To say she was stunned would be a ludicrous understatement. His sudden disconnect had come as a fist to her solar plexus, bending her double and forcing a choked, gasping sob from her.
What just happened?
She fell onto her knees in the middle of her bedroom, crying in huge gulps, her hands futilely trying to keep pace with her tears and snot, though the more she wiped, the more they kept coming.
“Gideon, come back! I haven’t said no yet. Let’s talk about it. I’ll come over there. Do you want me to come over there? To talk?”
But there was nothing. Actually, it was worse than nothing. She didn’t see a brick wall, but maybe that had been a figure of speech, because she felt his absence in the most tangible, solid way, like her insides had been scooped out and she was left as a hollow shell. She folded into a fetal position on the floor, gripping the carpet and shaking.
After a few minutes, Dexter came over and sniffed around her, lending his furry support. She scooped him up and snuggled him to her chest, his purring helping only the tiniest bit as she carried him into the kitchen. She set him down and then swallowed a glass of water.

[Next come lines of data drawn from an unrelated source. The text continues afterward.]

-- pv_equiv track=rewrite | github.com/micheloosterhof/aldegonde | aldegonde/lib.py | ciphertext_autokey_oddvig_encrypt
-- ===== SOURCE A (Python) =====
-- MAX = 29
--
-- def ciphertext_autokey_oddvig_encrypt(
--     plaintext: list[int], primer: list[int] = [0]
-- ) -> list[int]:
--     """
--     2Vig primitive without any console output, C=P+K1+K
--     """
--     key: list[int] = primer.copy()
--     output: list[int] = []
--     for j in range(0, len(plaintext)):
--         if j % 2 == 0:
--             c = (plaintext[j] + key[j]) % MAX
--         else:
--             c = (plaintext[j] - key[j]) % MAX
--         output.append(c)
--         key.append(c)
--     return output
-- ===== SOURCE B (Python) =====
-- MAX = 29
--
-- def ciphertext_autokey_oddvig_encrypt(
--     plaintext: list[int], primer: list[int] = [0]
-- ) -> list[int]:
--     """Chain-wise computation: each residue class mod len(primer) is an independent
--     autokey chain, walked with an unreduced accumulator (congruence mod MAX)."""
--     n = len(plaintext)
--     p = len(primer)
--     out = [0] * n
--     for r in range(p):
--         acc = primer[r]
--         j = r
--         while j < n:
--             acc = plaintext[j] + acc if j % 2 == 0 else plaintext[j] - acc
--             out[j] = acc % MAX
--             j += p
--     return out
-- ===== Notes on version B (the rewrite author's own statement) =====
-- stated objective: alternative
-- what changed: B replaces A's single sequential pass with its growing combined key buffer by independent walks of each residue-class chain mod len(primer) over a preallocated output array, carrying an unreduced accumulator that is only congruent mod 29 to A's key (correct because +/- preserve congruence).
import Mathlib
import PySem

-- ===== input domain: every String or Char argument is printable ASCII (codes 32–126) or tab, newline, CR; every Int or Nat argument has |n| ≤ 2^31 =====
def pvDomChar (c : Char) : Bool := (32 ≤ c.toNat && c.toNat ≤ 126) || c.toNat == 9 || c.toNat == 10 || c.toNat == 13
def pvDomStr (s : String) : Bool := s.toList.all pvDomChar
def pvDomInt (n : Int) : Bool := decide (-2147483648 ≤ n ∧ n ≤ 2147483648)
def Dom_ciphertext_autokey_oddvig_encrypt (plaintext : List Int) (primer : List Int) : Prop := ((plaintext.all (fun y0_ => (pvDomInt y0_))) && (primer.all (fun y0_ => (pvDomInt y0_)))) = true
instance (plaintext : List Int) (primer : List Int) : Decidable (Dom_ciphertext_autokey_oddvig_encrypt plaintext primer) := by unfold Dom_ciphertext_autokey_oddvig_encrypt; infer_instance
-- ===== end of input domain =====

-- B replaces A's single sequential pass with combined key buffer by an independent walk of each
-- residue-class chain mod len(primer) over a preallocated output, carrying an unreduced
-- accumulator (correct because ± preserves congruence mod 29); objective: alternative.

-- ===== PORT A =====
-- A: one loop, state (key, output); key starts as a copy of primer and every ciphertext is appended to it.
def ciphertext_autokey_oddvig_encrypt (plaintext : List Int) (primer : List Int) : List Int :=
  ((List.range plaintext.length).foldl
    (fun (st : List Int × List Int) (j : Nat) =>
      let key := st.1
      let output := st.2
      let c :=
        if j % 2 == 0 then
          PySem.Int.mod (PySem.List.pyGetD plaintext (j : Int) 0 + PySem.List.pyGetD key (j : Int) 0) 29
        else
          PySem.Int.mod (PySem.List.pyGetD plaintext (j : Int) 0 - PySem.List.pyGetD key (j : Int) 0) 29
      (key ++ [c], output ++ [c]))
    (primer, ([] : List Int))).2

-- ===== PORT B =====
-- B's inner while loop: walk indices j, j+p, ... < n, writing into the preallocated output.
-- fuel bounds the iteration count (the loop runs at most n times); it only guards totality.
def pvChain (plaintext : List Int) (p n : Nat) (fuel : Nat) (j : Nat) (acc : Int) (out : List Int) : List Int :=
  match fuel with
  | 0 => out
  | f + 1 =>
    if j < n then
      let acc' := if j % 2 == 0 then PySem.List.pyGetD plaintext (j : Int) 0 + acc
                  else PySem.List.pyGetD plaintext (j : Int) 0 - acc
      pvChain plaintext p n f (j + p) acc' (out.set j (PySem.Int.mod acc' 29))
    else out

-- B: preallocated output; one independent chain per residue class r of len(primer).
def ciphertext_autokey_oddvig_encrypt_alt (plaintext : List Int) (primer : List Int) : List Int :=
  let n := plaintext.length
  let p := primer.length
  (List.range p).foldl
    (fun out r => pvChain plaintext p n n r (PySem.List.pyGetD primer (r : Int) 0) out)
    (List.replicate n 0)

-- ===== PRECONDITION & SPEC =====
-- Pre_ excludes exactly the inputs where the Python A raises IndexError (empty primer with
-- nonempty plaintext, where the first key lookup is out of range).
def Pre_ciphertext_autokey_oddvig_encrypt (plaintext : List Int) (primer : List Int) : Prop :=
  primer ≠ [] ∨ plaintext = []
instance (plaintext : List Int) (primer : List Int) : Decidable (Pre_ciphertext_autokey_oddvig_encrypt plaintext primer) := by unfold Pre_ciphertext_autokey_oddvig_encrypt; infer_instance

def pvWitness_ciphertext_autokey_oddvig_encrypt : List Int × List Int := ([3, 4, 5], [1])

def Spec_ciphertext_autokey_oddvig_encrypt (plaintext : List Int) (primer : List Int) (out : List Int) : Prop := out = ciphertext_autokey_oddvig_encrypt_alt plaintext primer
instance (plaintext : List Int) (primer : List Int) (out : List Int) : Decidable (Spec_ciphertext_autokey_oddvig_encrypt plaintext primer out) := by unfold Spec_ciphertext_autokey_oddvig_encrypt; infer_instance

-- ===== CLAIM (what is proved, stated in full; the proofs are below) =====
def Claim_equal_ciphertext_autokey_oddvig_encrypt : Prop := ∀ (plaintext : List Int) (primer : List Int), Dom_ciphertext_autokey_oddvig_encrypt plaintext primer → Pre_ciphertext_autokey_oddvig_encrypt plaintext primer → Spec_ciphertext_autokey_oddvig_encrypt plaintext primer (ciphertext_autokey_oddvig_encrypt plaintext primer)

-- ===== LEMMAS AND PROOFS =====

-- A's step: the ciphertext at position j given the ciphertexts 'out' produced so far.
def pvStep (plaintext primer out : List Int) (j : Nat) : Int :=
  if j % 2 == 0 then
    PySem.Int.mod (PySem.List.pyGetD plaintext (j : Int) 0 + PySem.List.pyGetD (primer ++ out) (j : Int) 0) 29
  else
    PySem.Int.mod (PySem.List.pyGetD plaintext (j : Int) 0 - PySem.List.pyGetD (primer ++ out) (j : Int) 0) 29

def pvSteps (plaintext primer : List Int) : Nat → List Int
  | 0 => []
  | k + 1 => pvSteps plaintext primer k ++ [pvStep plaintext primer (pvSteps plaintext primer k) k]

-- the j-th ciphertext value
def pvC (plaintext primer : List Int) (j : Nat) : Int :=
  pvStep plaintext primer (pvSteps plaintext primer j) j

theorem pvSteps_length (pt pr : List Int) (k : Nat) : (pvSteps pt pr k).length = k := by
  induction k with
  | zero => rfl
  | succ k ih => simp [pvSteps, ih]

theorem pvSteps_getElem? (pt pr : List Int) (k j : Nat) (h : j < k) :
    (pvSteps pt pr k)[j]? = some (pvC pt pr j) := by
  induction k with
  | zero => omega
  | succ k ih =>
    rcases Nat.lt_or_ge j k with hk | hk
    · rw [pvSteps, List.getElem?_append_left (by rw [pvSteps_length]; exact hk)]
      exact ih hk
    · have hj : j = k := by omega
      subst hj
      rw [pvSteps, List.getElem?_append_right (by rw [pvSteps_length])]
      simp [pvSteps_length, pvC]

theorem a_fold_eq (plaintext primer : List Int) (k : Nat) :
    (List.range k).foldl
      (fun (st : List Int × List Int) (j : Nat) =>
        let key := st.1
        let output := st.2
        let c :=
          if j % 2 == 0 then
            PySem.Int.mod (PySem.List.pyGetD plaintext (j : Int) 0 + PySem.List.pyGetD key (j : Int) 0) 29
          else
            PySem.Int.mod (PySem.List.pyGetD plaintext (j : Int) 0 - PySem.List.pyGetD key (j : Int) 0) 29
        (key ++ [c], output ++ [c]))
      (primer, ([] : List Int))
    = (primer ++ pvSteps plaintext primer k, pvSteps plaintext primer k) := by
  induction k with
  | zero => simp [pvSteps]
  | succ k ih =>
    rw [List.range_succ, List.foldl_append, ih]
    simp [pvSteps, pvStep]

theorem a_eq_steps (plaintext primer : List Int) :
    ciphertext_autokey_oddvig_encrypt plaintext primer
      = pvSteps plaintext primer plaintext.length := by
  unfold ciphertext_autokey_oddvig_encrypt
  rw [a_fold_eq]

-- A's key value at position j (as read through pyGetD, default 0)
def pvKey (pt pr : List Int) (j : Nat) : Int :=
  PySem.List.pyGetD (pr ++ pvSteps pt pr j) (j : Int) 0

theorem pvKey_lt (pt pr : List Int) (j : Nat) (h : j < pr.length) :
    pvKey pt pr j = PySem.List.pyGetD pr (j : Int) 0 := by
  unfold pvKey
  rw [PySem.List.pyGetD_natCast, PySem.List.pyGetD_natCast]
  unfold List.getD
  rw [List.getElem?_append_left h]

theorem pvKey_ge (pt pr : List Int) (j : Nat) (hp : 0 < pr.length) (h : pr.length ≤ j) :
    pvKey pt pr j = pvC pt pr (j - pr.length) := by
  unfold pvKey
  rw [PySem.List.pyGetD_natCast]
  unfold List.getD
  rw [List.getElem?_append_right h, pvSteps_getElem? pt pr j (j - pr.length) (by omega)]
  rfl

-- congruence step: the writing value equals A's ciphertext when acc ≡ key (mod 29)
theorem step_congr (pt pr : List Int) (j : Nat) (acc : Int)
    (hacc : acc % 29 = pvKey pt pr j % 29) :
    PySem.Int.mod (if j % 2 == 0 then PySem.List.pyGetD pt (j : Int) 0 + acc
                   else PySem.List.pyGetD pt (j : Int) 0 - acc) 29
      = pvC pt pr j := by
  unfold pvKey at hacc
  unfold pvC pvStep
  simp only [PySem.Int.mod_eq_emod_of_pos (show (0:Int) < 29 by norm_num)]
  split
  · rw [Int.add_emod, hacc, ← Int.add_emod]
  · rw [Int.sub_emod, hacc, ← Int.sub_emod]

theorem pvChain_length (pt : List Int) (p : Nat) :
    ∀ (fuel j : Nat) (acc : Int) (out : List Int),
    (pvChain pt p pt.length fuel j acc out).length = out.length := by
  intro fuel
  induction fuel with
  | zero => intro j acc out; rfl
  | succ f ih =>
    intro j acc out
    unfold pvChain
    split
    · rw [ih]; simp
    · rfl

theorem pvChain_spec (pt pr : List Int) (hp : 0 < pr.length) :
    ∀ (fuel j : Nat) (acc : Int) (out : List Int),
    out.length = pt.length →
    pt.length ≤ j + fuel →
    acc % 29 = pvKey pt pr j % 29 →
    ∀ i, i < pt.length →
      (pvChain pt pr.length pt.length fuel j acc out)[i]? =
        if j ≤ i ∧ pr.length ∣ (i - j) then some (pvC pt pr i) else out[i]? := by
  intro fuel
  induction fuel with
  | zero =>
    intro j acc out hlen hfu hacc i hi
    have : ¬ (j ≤ i ∧ pr.length ∣ (i - j)) := by rintro ⟨h1, _⟩; omega
    simp [pvChain, this]
  | succ f ih =>
    intro j acc out hlen hfu hacc i hi
    unfold pvChain
    split
    · -- j < pt.length
      rename_i hjn
      set acc' := if j % 2 == 0 then PySem.List.pyGetD pt (j : Int) 0 + acc
                  else PySem.List.pyGetD pt (j : Int) 0 - acc with hacc'
      have hwrite : PySem.Int.mod acc' 29 = pvC pt pr j := step_congr pt pr j acc hacc
      have hacc2 : acc' % 29 = pvKey pt pr (j + pr.length) % 29 := by
        rw [pvKey_ge pt pr (j + pr.length) hp (by omega)]
        have : j + pr.length - pr.length = j := by omega
        rw [this, ← hwrite, PySem.Int.mod_eq_emod_of_pos (by norm_num),
            Int.emod_emod_of_dvd _ dvd_rfl]
      rw [ih (j + pr.length) acc' (out.set j (PySem.Int.mod acc' 29))
          (by simp [hlen]) (by omega) hacc2 i hi]
      rw [hwrite]
      by_cases hij : i = j
      · subst hij
        have h1 : ¬ (i + pr.length ≤ i ∧ pr.length ∣ (i - (i + pr.length))) := by
          rintro ⟨h, _⟩; omega
        have h2 : i ≤ i ∧ pr.length ∣ (i - i) := ⟨le_refl i, by simp⟩
        rw [if_neg h1, List.getElem?_set_self (by omega), if_pos h2]
      · have hcond : (j + pr.length ≤ i ∧ pr.length ∣ (i - (j + pr.length))) ↔
            (j ≤ i ∧ pr.length ∣ (i - j)) := by
          constructor
          · rintro ⟨h1, t, ht⟩
            have he : pr.length * (t + 1) = pr.length * t + pr.length := by ring
            exact ⟨by omega, t + 1, by omega⟩
          · rintro ⟨h1, t, ht⟩
            have ht0 : 0 < t := by
              rcases Nat.eq_zero_or_pos t with h0 | h0
              · subst h0; simp at ht; omega
              · exact h0
            have he : pr.length * t = pr.length * (t - 1) + pr.length := by
              calc pr.length * t = pr.length * ((t - 1) + 1) := by
                    rw [Nat.sub_add_cancel ht0]
                _ = pr.length * (t - 1) + pr.length := by ring
            exact ⟨by omega, t - 1, by omega⟩
        rw [List.getElem?_set_ne (by omega)]
        by_cases hc : j ≤ i ∧ pr.length ∣ (i - j)
        · rw [if_pos hc, if_pos (hcond.mpr hc)]
        · rw [if_neg hc, if_neg (fun h => hc (hcond.mp h))]
    · -- pt.length ≤ j
      rename_i hjn
      have : ¬ (j ≤ i ∧ pr.length ∣ (i - j)) := by rintro ⟨h1, _⟩; omega
      rw [if_neg this]

theorem b_fold_length (pt pr : List Int) (m : Nat) :
    ((List.range m).foldl
      (fun out r => pvChain pt pr.length pt.length pt.length r (PySem.List.pyGetD pr (r : Int) 0) out)
      (List.replicate pt.length 0)).length = pt.length := by
  induction m with
  | zero => simp
  | succ k ihk =>
    rw [List.range_succ, List.foldl_append, List.foldl_cons, List.foldl_nil,
        pvChain_length, ihk]

-- outer fold invariant over the residue classes
theorem b_fold_spec (pt pr : List Int) (hp : 0 < pr.length) :
    ∀ (m : Nat), m ≤ pr.length →
    ∀ i, i < pt.length →
      ((List.range m).foldl
        (fun out r => pvChain pt pr.length pt.length pt.length r (PySem.List.pyGetD pr (r : Int) 0) out)
        (List.replicate pt.length 0))[i]? =
      if i % pr.length < m then some (pvC pt pr i) else some 0 := by
  intro m
  induction m with
  | zero =>
    intro _ i hi
    simp [hi]
  | succ m ih =>
    intro hm i hi
    rw [List.range_succ, List.foldl_append, List.foldl_cons, List.foldl_nil]
    have hlen := b_fold_length pt pr m
    have haccm : PySem.List.pyGetD pr (m : Int) 0 % 29 = pvKey pt pr m % 29 := by
      rw [pvKey_lt pt pr m (by omega)]
    rw [pvChain_spec pt pr hp pt.length m _ _ hlen (by omega) haccm i hi]
    have hmod : (m ≤ i ∧ pr.length ∣ (i - m)) ↔ i % pr.length = m := by
      constructor
      · rintro ⟨h1, t, ht⟩
        have hi2 : i = m + pr.length * t := by omega
        rw [hi2, Nat.add_mul_mod_self_left]
        exact Nat.mod_eq_of_lt (by omega)
      · intro h
        refine ⟨h ▸ Nat.mod_le i pr.length, i / pr.length, ?_⟩
        conv_lhs => rw [← Nat.div_add_mod i pr.length, h]
        omega
    by_cases hc : i % pr.length = m
    · rw [if_pos (hmod.mpr hc), if_pos (by omega)]
    · rw [if_neg (fun h => hc (hmod.mp h)), ih (by omega) i hi]
      have : i % pr.length < m + 1 ↔ i % pr.length < m := by omega
      rw [if_congr this rfl rfl]

-- ===== VERDICT (by name: the statement is the Claim_ definition above) =====
theorem ciphertext_autokey_oddvig_encrypt_spec : Claim_equal_ciphertext_autokey_oddvig_encrypt := by
  intro pt pr _ hpre
  unfold Spec_ciphertext_autokey_oddvig_encrypt
  rcases hpre with hp | hn
  · have hp : 0 < pr.length := List.length_pos_iff.mpr hp
    unfold ciphertext_autokey_oddvig_encrypt_alt
    rw [a_eq_steps]
    apply List.ext_getElem?
    intro i
    by_cases hi : i < pt.length
    · rw [pvSteps_getElem? pt pr pt.length i hi,
          b_fold_spec pt pr hp pr.length (le_refl _) i hi,
          if_pos (Nat.mod_lt i hp)]
    · rw [List.getElem?_eq_none (by rw [pvSteps_length]; omega),
          List.getElem?_eq_none]
      rw [b_fold_length]; omega
  · subst hn
    rw [a_eq_steps]
    have h2 := b_fold_length [] pr pr.length
    simp only [List.length_nil] at h2
    exact (List.length_eq_zero_iff.mp h2).symm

Shocked as she was by Gideon’s sudden disconnect, after what she’d seen of his past, she understood. He was hurting and scared, and she couldn’t help him. Because the truth was, she was unprepared to make this life or death decision right now, and he was right, it wasn’t his job to make it for her. Though this was the last possible way she’d ever want to end her relationship with him, she loved him enough to give him the quick amputation he obviously needed.
She picked up her cell and dialed Margot, but got only voicemail. She didn’t bother to leave a message. Instead she went into her bathroom and splashed water on her face. It wasn’t enough. She got into the shower and let hot water pour over her back while she leaned her forehead to the tiled wall and cried. She stood like that, leaning and crying, until the water ran cold.